Start with good pens, don't have your bucklings in make shift areas that they learn to get out of or worse jump. You teach them to jump or pull down poor fencing, then fix the fence and make it higher, they learn to jump it, they just learn to jump higher

Soon you have olympic athelets jumping over anything, because you trained them to do this!
Bucks are ruined by folks who do not treat them as the intact LIVESTOCK males they are from birth. They baby them, coddle them, let them play with you just like you are another goat. Then when they are 2, no longer cute and pretty, they pee all over themselves, and then they try to play with you like they did when they were small, all of a sudden they are dangerous, nasty creatures. Worse are the folks who keep these herd animals all by themselves, the only goat they ever see is you, and you hit them with sticks, shoot them with water, or shock them with prodes, all because they are showing normal goat behavior you taught them when they were young.
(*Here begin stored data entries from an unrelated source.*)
theorem pv_lenDrop (items : List String) (k : Int) (h1 : 1 ≤ k) (h2 : k < (items.length : Int)) :
    PySem.Str.len (PySem.Str.join pvSEP (PySem.List.slice items (some k) none))
      = ((items.map PySem.Str.len).sum + 3 * ((items.length : Int) - 1))
          - pvLeft (items.map PySem.Str.len) k - 3 := by
  rw [PySem.List.slice_from items (by omega)]
  rw [pv_joinLen _ (by
    intro hnil
    have hl : (items.drop k.toNat).length = 0 := by rw [hnil]; rfl
    rw [List.length_drop] at hl
    omega)]
  rw [pvLeft, if_neg (by omega)]
  have hlen : ((items.drop k.toNat).length : Int) = (items.length : Int) - k := by
    simp [List.length_drop]; omega
  rw [hlen, List.map_drop]
  have hsum : ((items.map PySem.Str.len).take k.toNat).sum
      + ((items.map PySem.Str.len).drop k.toNat).sum = (items.map PySem.Str.len).sum := by
    rw [← List.sum_append, List.take_append_drop]
  omega

theorem pv_left_step (lens : List Int) (k : Int) (h1 : 1 ≤ k) (h2 : k < (lens.length : Int)) :
    pvLeft lens (k - 1) + (if 1 < k then 3 else 0) + PySem.List.pyGetD lens (k - 1) 0
      = pvLeft lens k := by
  have hget : PySem.List.pyGetD lens (k - 1) 0 = lens.getD (k - 1).toNat 0 := by
    rw [PySem.List.pyGetD_of_nonneg _ _ (by omega)]
  have hidx : (k - 1).toNat < lens.length := by omega
  have hgd : lens.getD (k - 1).toNat 0 = lens[(k - 1).toNat] := List.getD_eq_getElem _ _ hidx
  have htake : (lens.take ((k - 1).toNat + 1)).sum = (lens.take (k - 1).toNat).sum + lens[(k - 1).toNat] :=
    List.sum_take_succ _ _ hidx
  have hk : k.toNat = (k - 1).toNat + 1 := by omega
  rw [hget, hgd]
  by_cases h : 1 < k
  · simp only [pvLeft, if_neg (show ¬(k - 1 ≤ 0) by omega), if_neg (show ¬(k ≤ 0) by omega),
      if_pos h]
    rw [hk, htake]
    ring
  · have hk1 : k = 1 := by omega
    subst hk1
    simp only [pvLeft]
    norm_num
    have h0 : lens[(0 : Nat)]'(by omega) = (List.take 1 lens).sum := by simpa using htake.symm
    simpa using h0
A male goat alone is a horribly lonely guy, he craves attention, and like a battered child would rather be beaten than ignored, so if it takes him running after you in the pen to get any attention at all, it's what you taught him to do! A little over the top, yes, but that cute little bundle of fluff at 8 pounds is going to grow into a big stinking man in about 2 years, don't ruin him, teach him manners and always have 2 or 3 bucklings raised out together.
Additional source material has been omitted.